> TASK ITEM: Set down only what runs from the line containing "theorem get_business_type_spec : Claim_equal_get_business_type" through the last line of the data, exactly as it reads.

[Stored data]
-- pv_equiv track=rewrite | github.com/b4its/golytics | generate/generateDtPredict.py | get_business_type
-- ===== SOURCE A (Python) =====
-- def get_business_type(business_name):
--     mapping = {
--         "F&B": ["Rasa Pagi", "Sambal Senja", "Dapur Loka", "Teh & Cerita", "Jajan Jadoel"],
--         "Digital & Teknologi": ["Jejak Digital", "Koding Karya", "Data Cerah", "BitNusa", "NusaCloud"],
--         "Retail & Toko Serba Ada": ["Toko PastiAda", "Langgananku", "RumaRaya", "Harga Loka", "Belanja Pintar"],
--         "Fashion & Gaya Hidup": ["Bumi Perca", "Hijab Pelita", "Langit Busana", "Rancak Raya", "Lini Rupa"],
--         "Kreatif & Desain": ["Studio Karsa", "Citra Akar", "IdeLokal", "Bentuk Cerita", "Warna Rasa"],
--         "Kesehatan & Kecantikan": ["Sehat Sentosa", "Rupa Sejiwa", "Laras Care", "Klinik Asa", "CantikNusa"],
--         "Pendidikan & Pelatihan": ["Langkah Cerah", "Pelita Cita", "Kelas Rakyat", "Asa Cendekia", "Bimbingan Cerita"],
--         "Travel & Pariwisata": ["Mitra Langit", "Jalan Jelajah", "NusaTrip", "Langkah Loka", "Tamasya Cerah"],
--         "Kerajinan & Produk Lokal": ["Kriya Kita", "Rupa Nusantara", "Sentra Loka", "Karya Warna", "Loka Bambu"],
--         "Properti & Kontraktor": ["Rancang Sejahtera", "Lahan Asa", "Rumah Kita", "Bangun Cerita", "Tata Griya"],
--     }
--     for jenis, names in mapping.items():
--         if business_name in names:
--             return jenis
--     return "Lainnya"
-- ===== SOURCE B (Python) =====
-- # Category of names[i] is cats[i//5]: the original mapping lists exactly 5 names per
-- # category, in order, so one flat name list plus index arithmetic replaces the loop.
-- _NAMES = [
--     'Rasa Pagi',
--     'Sambal Senja',
--     'Dapur Loka',
--     'Teh & Cerita',
--     'Jajan Jadoel',
--     'Jejak Digital',
--     'Koding Karya',
--     'Data Cerah',
--     'BitNusa',
--     'NusaCloud',
--     'Toko PastiAda',
--     'Langgananku',
--     'RumaRaya',
--     'Harga Loka',
--     'Belanja Pintar',
--     'Bumi Perca',
--     'Hijab Pelita',
--     'Langit Busana',
--     'Rancak Raya',
--     'Lini Rupa',
--     'Studio Karsa',
--     'Citra Akar',
--     'IdeLokal',
--     'Bentuk Cerita',
--     'Warna Rasa',
--     'Sehat Sentosa',
--     'Rupa Sejiwa',
--     'Laras Care',
--     'Klinik Asa',
--     'CantikNusa',
--     'Langkah Cerah',
--     'Pelita Cita',
--     'Kelas Rakyat',
--     'Asa Cendekia',
--     'Bimbingan Cerita',
--     'Mitra Langit',
--     'Jalan Jelajah',
--     'NusaTrip',
--     'Langkah Loka',
--     'Tamasya Cerah',
--     'Kriya Kita',
--     'Rupa Nusantara',
--     'Sentra Loka',
--     'Karya Warna',
--     'Loka Bambu',
--     'Rancang Sejahtera',
--     'Lahan Asa',
--     'Rumah Kita',
--     'Bangun Cerita',
--     'Tata Griya',
-- ]
--
-- _CATS = [
--     'F&B',
--     'Digital & Teknologi',
--     'Retail & Toko Serba Ada',
--     'Fashion & Gaya Hidup',
--     'Kreatif & Desain',
--     'Kesehatan & Kecantikan',
--     'Pendidikan & Pelatihan',
--     'Travel & Pariwisata',
--     'Kerajinan & Produk Lokal',
--     'Properti & Kontraktor',
-- ]
--
--
-- def get_business_type(business_name):
--     try:
--         i = _NAMES.index(business_name)
--     except ValueError:
--         return "Lainnya"
--     return _CATS[i // 5]
-- ===== Notes on version B (the rewrite author's own statement) =====
-- stated objective: alternative
-- what changed: Exploits that the mapping lists exactly 5 names per category in order: B keeps one flat name list and one category list and returns _CATS[_NAMES.index(name) // 5] (ValueError -> "Lainnya"), replacing the per-category loop with membership scans by a single index plus integer arithmetic.
import Mathlib
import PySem

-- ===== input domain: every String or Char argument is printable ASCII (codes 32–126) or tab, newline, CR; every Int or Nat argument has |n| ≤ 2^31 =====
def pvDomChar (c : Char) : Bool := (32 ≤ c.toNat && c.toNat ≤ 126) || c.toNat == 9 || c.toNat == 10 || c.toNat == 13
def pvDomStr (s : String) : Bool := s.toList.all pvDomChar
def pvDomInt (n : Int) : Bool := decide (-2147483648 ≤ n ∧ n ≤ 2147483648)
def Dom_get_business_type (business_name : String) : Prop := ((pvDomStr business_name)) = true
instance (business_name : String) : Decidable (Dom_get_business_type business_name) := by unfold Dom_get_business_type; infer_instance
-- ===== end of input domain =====

-- B replaces A's per-category membership-scan loop by one flat name list: category = cats[index // 5] ("alternative").

-- ===== PORT A =====
def pvMapping : List (String × List String) := [
  ("F&B", ["Rasa Pagi", "Sambal Senja", "Dapur Loka", "Teh & Cerita", "Jajan Jadoel"]),
  ("Digital & Teknologi", ["Jejak Digital", "Koding Karya", "Data Cerah", "BitNusa", "NusaCloud"]),
  ("Retail & Toko Serba Ada", ["Toko PastiAda", "Langgananku", "RumaRaya", "Harga Loka", "Belanja Pintar"]),
  ("Fashion & Gaya Hidup", ["Bumi Perca", "Hijab Pelita", "Langit Busana", "Rancak Raya", "Lini Rupa"]),
  ("Kreatif & Desain", ["Studio Karsa", "Citra Akar", "IdeLokal", "Bentuk Cerita", "Warna Rasa"]),
  ("Kesehatan & Kecantikan", ["Sehat Sentosa", "Rupa Sejiwa", "Laras Care", "Klinik Asa", "CantikNusa"]),
  ("Pendidikan & Pelatihan", ["Langkah Cerah", "Pelita Cita", "Kelas Rakyat", "Asa Cendekia", "Bimbingan Cerita"]),
  ("Travel & Pariwisata", ["Mitra Langit", "Jalan Jelajah", "NusaTrip", "Langkah Loka", "Tamasya Cerah"]),
  ("Kerajinan & Produk Lokal", ["Kriya Kita", "Rupa Nusantara", "Sentra Loka", "Karya Warna", "Loka Bambu"]),
  ("Properti & Kontraktor", ["Rancang Sejahtera", "Lahan Asa", "Rumah Kita", "Bangun Cerita", "Tata Griya"])]

-- 'for jenis, names in mapping.items(): if business_name in names: return jenis' / fall through to "Lainnya"
def pvLoopA (business_name : String) : List (String × List String) → String
  | [] => "Lainnya"
  | (jenis, names) :: rest =>
      if names.contains business_name then jenis else pvLoopA business_name rest

def get_business_type (business_name : String) : String :=
  pvLoopA business_name pvMapping

-- ===== PORT B =====
-- _NAMES: the 50 names flat, in order (5 per category)
def pvNames : List String := [
  "Rasa Pagi",
  "Sambal Senja",
  "Dapur Loka",
  "Teh & Cerita",
  "Jajan Jadoel",
  "Jejak Digital",
  "Koding Karya",
  "Data Cerah",
  "BitNusa",
  "NusaCloud",
  "Toko PastiAda",
  "Langgananku",
  "RumaRaya",
  "Harga Loka",
  "Belanja Pintar",
  "Bumi Perca",
  "Hijab Pelita",
  "Langit Busana",
  "Rancak Raya",
  "Lini Rupa",
  "Studio Karsa",
  "Citra Akar",
  "IdeLokal",
  "Bentuk Cerita",
  "Warna Rasa",
  "Sehat Sentosa",
  "Rupa Sejiwa",
  "Laras Care",
  "Klinik Asa",
  "CantikNusa",
  "Langkah Cerah",
  "Pelita Cita",
  "Kelas Rakyat",
  "Asa Cendekia",
  "Bimbingan Cerita",
  "Mitra Langit",
  "Jalan Jelajah",
  "NusaTrip",
  "Langkah Loka",
  "Tamasya Cerah",
  "Kriya Kita",
  "Rupa Nusantara",
  "Sentra Loka",
  "Karya Warna",
  "Loka Bambu",
  "Rancang Sejahtera",
  "Lahan Asa",
  "Rumah Kita",
  "Bangun Cerita",
  "Tata Griya"]

-- _CATS: the 10 categories, in order
def pvCats : List String := [
  "F&B",
  "Digital & Teknologi",
  "Retail & Toko Serba Ada",
  "Fashion & Gaya Hidup",
  "Kreatif & Desain",
  "Kesehatan & Kecantikan",
  "Pendidikan & Pelatihan",
  "Travel & Pariwisata",
  "Kerajinan & Produk Lokal",
  "Properti & Kontraktor"]

-- try: i = _NAMES.index(b) / except ValueError: return "Lainnya" / return _CATS[i // 5]
-- index? = list.index (none = ValueError); i is a Nat here and 0 ≤ i ≤ 49, so Python's
-- i // 5 is Nat division and _CATS[i // 5] is in range (the getD default is unreachable).
def get_business_type_alt (business_name : String) : String :=
  match PySem.List.index? pvNames business_name with
  | none => "Lainnya"
  | some i => pvCats.getD (i / 5) "Lainnya"

-- ===== PRECONDITION & SPEC =====
def Spec_get_business_type (business_name : String) (out : String) : Prop := out = get_business_type_alt business_name
instance (business_name : String) (out : String) : Decidable (Spec_get_business_type business_name out) := by unfold Spec_get_business_type; infer_instance

-- ===== CLAIM =====
def Claim_equal_get_business_type : Prop := ∀ (business_name : String), Dom_get_business_type business_name → Spec_get_business_type business_name (get_business_type business_name)

-- ===== LEMMAS AND PROOFS =====
theorem pv_key (b : String) : get_business_type b = get_business_type_alt b := by
  by_cases h1 : b = "Rasa Pagi"
  · subst h1; rfl
  by_cases h2 : b = "Sambal Senja"
  · subst h2; rfl
  by_cases h3 : b = "Dapur Loka"
  · subst h3; rfl
  by_cases h4 : b = "Teh & Cerita"
  · subst h4; rfl
  by_cases h5 : b = "Jajan Jadoel"
  · subst h5; rfl
  by_cases h6 : b = "Jejak Digital"
  · subst h6; rfl
  by_cases h7 : b = "Koding Karya"
  · subst h7; rfl
  by_cases h8 : b = "Data Cerah"
  · subst h8; rfl
  by_cases h9 : b = "BitNusa"
  · subst h9; rfl
  by_cases h10 : b = "NusaCloud"
  · subst h10; rfl
  by_cases h11 : b = "Toko PastiAda"
  · subst h11; rfl
  by_cases h12 : b = "Langgananku"
  · subst h12; rfl
  by_cases h13 : b = "RumaRaya"
  · subst h13; rfl
  by_cases h14 : b = "Harga Loka"
  · subst h14; rfl
  by_cases h15 : b = "Belanja Pintar"
  · subst h15; rfl
  by_cases h16 : b = "Bumi Perca"
  · subst h16; rfl
  by_cases h17 : b = "Hijab Pelita"
  · subst h17; rfl
  by_cases h18 : b = "Langit Busana"
  · subst h18; rfl
  by_cases h19 : b = "Rancak Raya"
  · subst h19; rfl
  by_cases h20 : b = "Lini Rupa"
  · subst h20; rfl
  by_cases h21 : b = "Studio Karsa"
  · subst h21; rfl
  by_cases h22 : b = "Citra Akar"
  · subst h22; rfl
  by_cases h23 : b = "IdeLokal"
  · subst h23; rfl
  by_cases h24 : b = "Bentuk Cerita"
  · subst h24; rfl
  by_cases h25 : b = "Warna Rasa"
  · subst h25; rfl
  by_cases h26 : b = "Sehat Sentosa"
  · subst h26; rfl
  by_cases h27 : b = "Rupa Sejiwa"
  · subst h27; rfl
  by_cases h28 : b = "Laras Care"
  · subst h28; rfl
  by_cases h29 : b = "Klinik Asa"
  · subst h29; rfl
  by_cases h30 : b = "CantikNusa"
  · subst h30; rfl
  by_cases h31 : b = "Langkah Cerah"
  · subst h31; rfl
  by_cases h32 : b = "Pelita Cita"
  · subst h32; rfl
  by_cases h33 : b = "Kelas Rakyat"
  · subst h33; rfl
  by_cases h34 : b = "Asa Cendekia"
  · subst h34; rfl
  by_cases h35 : b = "Bimbingan Cerita"
  · subst h35; rfl
  by_cases h36 : b = "Mitra Langit"
  · subst h36; rfl
  by_cases h37 : b = "Jalan Jelajah"
  · subst h37; rfl
  by_cases h38 : b = "NusaTrip"
  · subst h38; rfl
  by_cases h39 : b = "Langkah Loka"
  · subst h39; rfl
  by_cases h40 : b = "Tamasya Cerah"
  · subst h40; rfl
  by_cases h41 : b = "Kriya Kita"
  · subst h41; rfl
  by_cases h42 : b = "Rupa Nusantara"
  · subst h42; rfl
  by_cases h43 : b = "Sentra Loka"
  · subst h43; rfl
  by_cases h44 : b = "Karya Warna"
  · subst h44; rfl
  by_cases h45 : b = "Loka Bambu"
  · subst h45; rfl
  by_cases h46 : b = "Rancang Sejahtera"
  · subst h46; rfl
  by_cases h47 : b = "Lahan Asa"
  · subst h47; rfl
  by_cases h48 : b = "Rumah Kita"
  · subst h48; rfl
  by_cases h49 : b = "Bangun Cerita"
  · subst h49; rfl
  by_cases h50 : b = "Tata Griya"
  · subst h50; rfl
  have hnm : b ∉ pvNames := by simp [pvNames, h1, h2, h3, h4, h5, h6, h7, h8, h9, h10, h11, h12, h13, h14, h15, h16, h17, h18, h19, h20, h21, h22, h23, h24, h25, h26, h27, h28, h29, h30, h31, h32, h33, h34, h35, h36, h37, h38, h39, h40, h41, h42, h43, h44, h45, h46, h47, h48, h49, h50]
  have hidx := (PySem.List.index?_eq_none_iff pvNames b).mpr hnm
  have hA : get_business_type b = "Lainnya" := by
    simp [get_business_type, pvLoopA, pvMapping, List.contains_eq_mem,
          h1, h2, h3, h4, h5, h6, h7, h8, h9, h10, h11, h12, h13, h14, h15, h16, h17, h18, h19, h20, h21, h22, h23, h24, h25, h26, h27, h28, h29, h30, h31, h32, h33, h34, h35, h36, h37, h38, h39, h40, h41, h42, h43, h44, h45, h46, h47, h48, h49, h50]
  rw [hA]
  unfold get_business_type_alt
  rw [hidx]

-- ===== VERDICT =====
theorem get_business_type_spec : Claim_equal_get_business_type := by
  intro b _
  exact pv_key b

> ANSWER BELOW:
theorem get_business_type_spec : Claim_equal_get_business_type := by
  intro b _
  exact pv_key b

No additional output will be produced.